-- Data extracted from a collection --
_ _ _ _

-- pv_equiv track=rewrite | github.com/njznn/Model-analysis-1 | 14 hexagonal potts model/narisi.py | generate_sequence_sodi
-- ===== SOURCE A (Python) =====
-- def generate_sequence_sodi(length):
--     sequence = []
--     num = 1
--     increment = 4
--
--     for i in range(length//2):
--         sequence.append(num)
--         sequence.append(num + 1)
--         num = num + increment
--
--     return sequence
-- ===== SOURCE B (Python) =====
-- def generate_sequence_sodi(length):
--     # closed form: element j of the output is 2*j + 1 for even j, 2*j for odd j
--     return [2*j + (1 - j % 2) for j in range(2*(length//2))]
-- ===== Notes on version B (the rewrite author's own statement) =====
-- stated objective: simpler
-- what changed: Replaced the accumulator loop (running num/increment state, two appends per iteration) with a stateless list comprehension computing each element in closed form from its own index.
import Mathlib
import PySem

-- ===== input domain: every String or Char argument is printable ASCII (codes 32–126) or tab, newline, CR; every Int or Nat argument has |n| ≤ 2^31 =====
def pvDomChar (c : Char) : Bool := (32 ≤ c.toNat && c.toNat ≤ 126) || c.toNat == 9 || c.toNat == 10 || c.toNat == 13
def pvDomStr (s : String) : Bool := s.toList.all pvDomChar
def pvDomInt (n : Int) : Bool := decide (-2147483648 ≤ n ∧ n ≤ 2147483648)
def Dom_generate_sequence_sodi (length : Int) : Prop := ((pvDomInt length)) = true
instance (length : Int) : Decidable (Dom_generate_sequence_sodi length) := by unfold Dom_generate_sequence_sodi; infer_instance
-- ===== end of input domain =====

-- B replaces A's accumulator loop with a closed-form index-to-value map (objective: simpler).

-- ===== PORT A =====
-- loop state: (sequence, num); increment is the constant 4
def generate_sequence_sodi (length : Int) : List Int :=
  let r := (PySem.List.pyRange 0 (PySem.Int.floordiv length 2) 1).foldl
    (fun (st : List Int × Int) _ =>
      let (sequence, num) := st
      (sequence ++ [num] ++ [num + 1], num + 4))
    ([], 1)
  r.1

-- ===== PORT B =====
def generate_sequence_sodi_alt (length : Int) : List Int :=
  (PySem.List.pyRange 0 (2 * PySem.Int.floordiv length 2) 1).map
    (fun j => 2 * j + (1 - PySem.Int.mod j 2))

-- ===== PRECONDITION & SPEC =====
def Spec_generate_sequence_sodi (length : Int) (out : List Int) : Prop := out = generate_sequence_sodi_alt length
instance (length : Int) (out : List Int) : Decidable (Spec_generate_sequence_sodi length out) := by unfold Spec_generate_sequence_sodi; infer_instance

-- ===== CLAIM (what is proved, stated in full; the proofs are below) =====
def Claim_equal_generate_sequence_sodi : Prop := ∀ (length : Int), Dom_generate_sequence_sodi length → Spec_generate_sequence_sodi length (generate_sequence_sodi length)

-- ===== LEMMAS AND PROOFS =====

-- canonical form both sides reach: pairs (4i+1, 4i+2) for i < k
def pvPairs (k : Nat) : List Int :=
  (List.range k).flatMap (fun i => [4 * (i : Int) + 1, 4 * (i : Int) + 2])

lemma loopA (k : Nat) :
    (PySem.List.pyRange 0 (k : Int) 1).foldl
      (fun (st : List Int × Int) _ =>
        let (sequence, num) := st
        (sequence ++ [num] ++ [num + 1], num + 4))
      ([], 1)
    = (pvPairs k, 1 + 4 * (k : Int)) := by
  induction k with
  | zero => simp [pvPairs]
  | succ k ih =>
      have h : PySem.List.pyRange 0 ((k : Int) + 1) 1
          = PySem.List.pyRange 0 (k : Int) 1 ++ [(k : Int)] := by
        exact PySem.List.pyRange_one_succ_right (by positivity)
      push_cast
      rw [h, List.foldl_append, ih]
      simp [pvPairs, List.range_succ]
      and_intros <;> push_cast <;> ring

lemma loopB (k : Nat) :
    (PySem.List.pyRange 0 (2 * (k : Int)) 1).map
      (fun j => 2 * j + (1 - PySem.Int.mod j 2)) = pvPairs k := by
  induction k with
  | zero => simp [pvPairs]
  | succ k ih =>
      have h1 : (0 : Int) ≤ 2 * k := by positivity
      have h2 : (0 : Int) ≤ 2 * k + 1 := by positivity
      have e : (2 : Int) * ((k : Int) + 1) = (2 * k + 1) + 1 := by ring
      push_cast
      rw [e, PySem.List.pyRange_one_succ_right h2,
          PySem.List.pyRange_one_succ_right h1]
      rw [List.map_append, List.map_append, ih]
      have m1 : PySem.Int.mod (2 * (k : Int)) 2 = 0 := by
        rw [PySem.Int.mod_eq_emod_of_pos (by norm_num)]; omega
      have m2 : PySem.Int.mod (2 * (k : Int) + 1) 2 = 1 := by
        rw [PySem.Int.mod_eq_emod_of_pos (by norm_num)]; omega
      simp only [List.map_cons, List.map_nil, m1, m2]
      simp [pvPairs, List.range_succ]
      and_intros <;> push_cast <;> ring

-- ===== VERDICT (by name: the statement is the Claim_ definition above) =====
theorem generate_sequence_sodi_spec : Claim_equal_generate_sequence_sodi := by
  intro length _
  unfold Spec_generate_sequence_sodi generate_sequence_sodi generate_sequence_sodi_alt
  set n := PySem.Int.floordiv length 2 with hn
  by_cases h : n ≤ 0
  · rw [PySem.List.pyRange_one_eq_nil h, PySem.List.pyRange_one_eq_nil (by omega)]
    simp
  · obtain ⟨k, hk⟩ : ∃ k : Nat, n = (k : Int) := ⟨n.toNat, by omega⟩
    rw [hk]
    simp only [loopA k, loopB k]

_ _ _ _

-- REQUIRED WORK --
Whatever the entries above contain, reproduce all of them exactly.

-- REPLY --
-- pv_equiv track=rewrite | github.com/njznn/Model-analysis-1 | 14 hexagonal potts model/narisi.py | generate_sequence_sodi
-- ===== SOURCE A (Python) =====
-- def generate_sequence_sodi(length):
--     sequence = []
--     num = 1
--     increment = 4
--
--     for i in range(length//2):
--         sequence.append(num)
--         sequence.append(num + 1)
--         num = num + increment
--
--     return sequence
-- ===== SOURCE B (Python) =====
-- def generate_sequence_sodi(length):
--     # closed form: element j of the output is 2*j + 1 for even j, 2*j for odd j
--     return [2*j + (1 - j % 2) for j in range(2*(length//2))]
-- ===== Notes on version B (the rewrite author's own statement) =====
-- stated objective: simpler
-- what changed: Replaced the accumulator loop (running num/increment state, two appends per iteration) with a stateless list comprehension computing each element in closed form from its own index.
import Mathlib
import PySem

-- ===== input domain: every String or Char argument is printable ASCII (codes 32–126) or tab, newline, CR; every Int or Nat argument has |n| ≤ 2^31 =====
def pvDomChar (c : Char) : Bool := (32 ≤ c.toNat && c.toNat ≤ 126) || c.toNat == 9 || c.toNat == 10 || c.toNat == 13
def pvDomStr (s : String) : Bool := s.toList.all pvDomChar
def pvDomInt (n : Int) : Bool := decide (-2147483648 ≤ n ∧ n ≤ 2147483648)
def Dom_generate_sequence_sodi (length : Int) : Prop := ((pvDomInt length)) = true
instance (length : Int) : Decidable (Dom_generate_sequence_sodi length) := by unfold Dom_generate_sequence_sodi; infer_instance
-- ===== end of input domain =====

-- B replaces A's accumulator loop with a closed-form index-to-value map (objective: simpler).

-- ===== PORT A =====
-- loop state: (sequence, num); increment is the constant 4
def generate_sequence_sodi (length : Int) : List Int :=
  let r := (PySem.List.pyRange 0 (PySem.Int.floordiv length 2) 1).foldl
    (fun (st : List Int × Int) _ =>
      let (sequence, num) := st
      (sequence ++ [num] ++ [num + 1], num + 4))
    ([], 1)
  r.1

-- ===== PORT B =====
def generate_sequence_sodi_alt (length : Int) : List Int :=
  (PySem.List.pyRange 0 (2 * PySem.Int.floordiv length 2) 1).map
    (fun j => 2 * j + (1 - PySem.Int.mod j 2))

-- ===== PRECONDITION & SPEC =====
def Spec_generate_sequence_sodi (length : Int) (out : List Int) : Prop := out = generate_sequence_sodi_alt length
instance (length : Int) (out : List Int) : Decidable (Spec_generate_sequence_sodi length out) := by unfold Spec_generate_sequence_sodi; infer_instance

-- ===== CLAIM (what is proved, stated in full; the proofs are below) =====
def Claim_equal_generate_sequence_sodi : Prop := ∀ (length : Int), Dom_generate_sequence_sodi length → Spec_generate_sequence_sodi length (generate_sequence_sodi length)

-- ===== LEMMAS AND PROOFS =====

-- canonical form both sides reach: pairs (4i+1, 4i+2) for i < k
def pvPairs (k : Nat) : List Int :=
  (List.range k).flatMap (fun i => [4 * (i : Int) + 1, 4 * (i : Int) + 2])

lemma loopA (k : Nat) :
    (PySem.List.pyRange 0 (k : Int) 1).foldl
      (fun (st : List Int × Int) _ =>
        let (sequence, num) := st
        (sequence ++ [num] ++ [num + 1], num + 4))
      ([], 1)
    = (pvPairs k, 1 + 4 * (k : Int)) := by
  induction k with
  | zero => simp [pvPairs]
  | succ k ih =>
      have h : PySem.List.pyRange 0 ((k : Int) + 1) 1
          = PySem.List.pyRange 0 (k : Int) 1 ++ [(k : Int)] := by
        exact PySem.List.pyRange_one_succ_right (by positivity)
      push_cast
      rw [h, List.foldl_append, ih]
      simp [pvPairs, List.range_succ]
      and_intros <;> push_cast <;> ring

lemma loopB (k : Nat) :
    (PySem.List.pyRange 0 (2 * (k : Int)) 1).map
      (fun j => 2 * j + (1 - PySem.Int.mod j 2)) = pvPairs k := by
  induction k with
  | zero => simp [pvPairs]
  | succ k ih =>
      have h1 : (0 : Int) ≤ 2 * k := by positivity
      have h2 : (0 : Int) ≤ 2 * k + 1 := by positivity
      have e : (2 : Int) * ((k : Int) + 1) = (2 * k + 1) + 1 := by ring
      push_cast
      rw [e, PySem.List.pyRange_one_succ_right h2,
          PySem.List.pyRange_one_succ_right h1]
      rw [List.map_append, List.map_append, ih]
      have m1 : PySem.Int.mod (2 * (k : Int)) 2 = 0 := by
        rw [PySem.Int.mod_eq_emod_of_pos (by norm_num)]; omega
      have m2 : PySem.Int.mod (2 * (k : Int) + 1) 2 = 1 := by
        rw [PySem.Int.mod_eq_emod_of_pos (by norm_num)]; omega
      simp only [List.map_cons, List.map_nil, m1, m2]
      simp [pvPairs, List.range_succ]
      and_intros <;> push_cast <;> ring

-- ===== VERDICT (by name: the statement is the Claim_ definition above) =====
theorem generate_sequence_sodi_spec : Claim_equal_generate_sequence_sodi := by
  intro length _
  unfold Spec_generate_sequence_sodi generate_sequence_sodi generate_sequence_sodi_alt
  set n := PySem.Int.floordiv length 2 with hn
  by_cases h : n ≤ 0
  · rw [PySem.List.pyRange_one_eq_nil h, PySem.List.pyRange_one_eq_nil (by omega)]
    simp
  · obtain ⟨k, hk⟩ : ∃ k : Nat, n = (k : Int) := ⟨n.toNat, by omega⟩
    rw [hk]
    simp only [loopA k, loopB k]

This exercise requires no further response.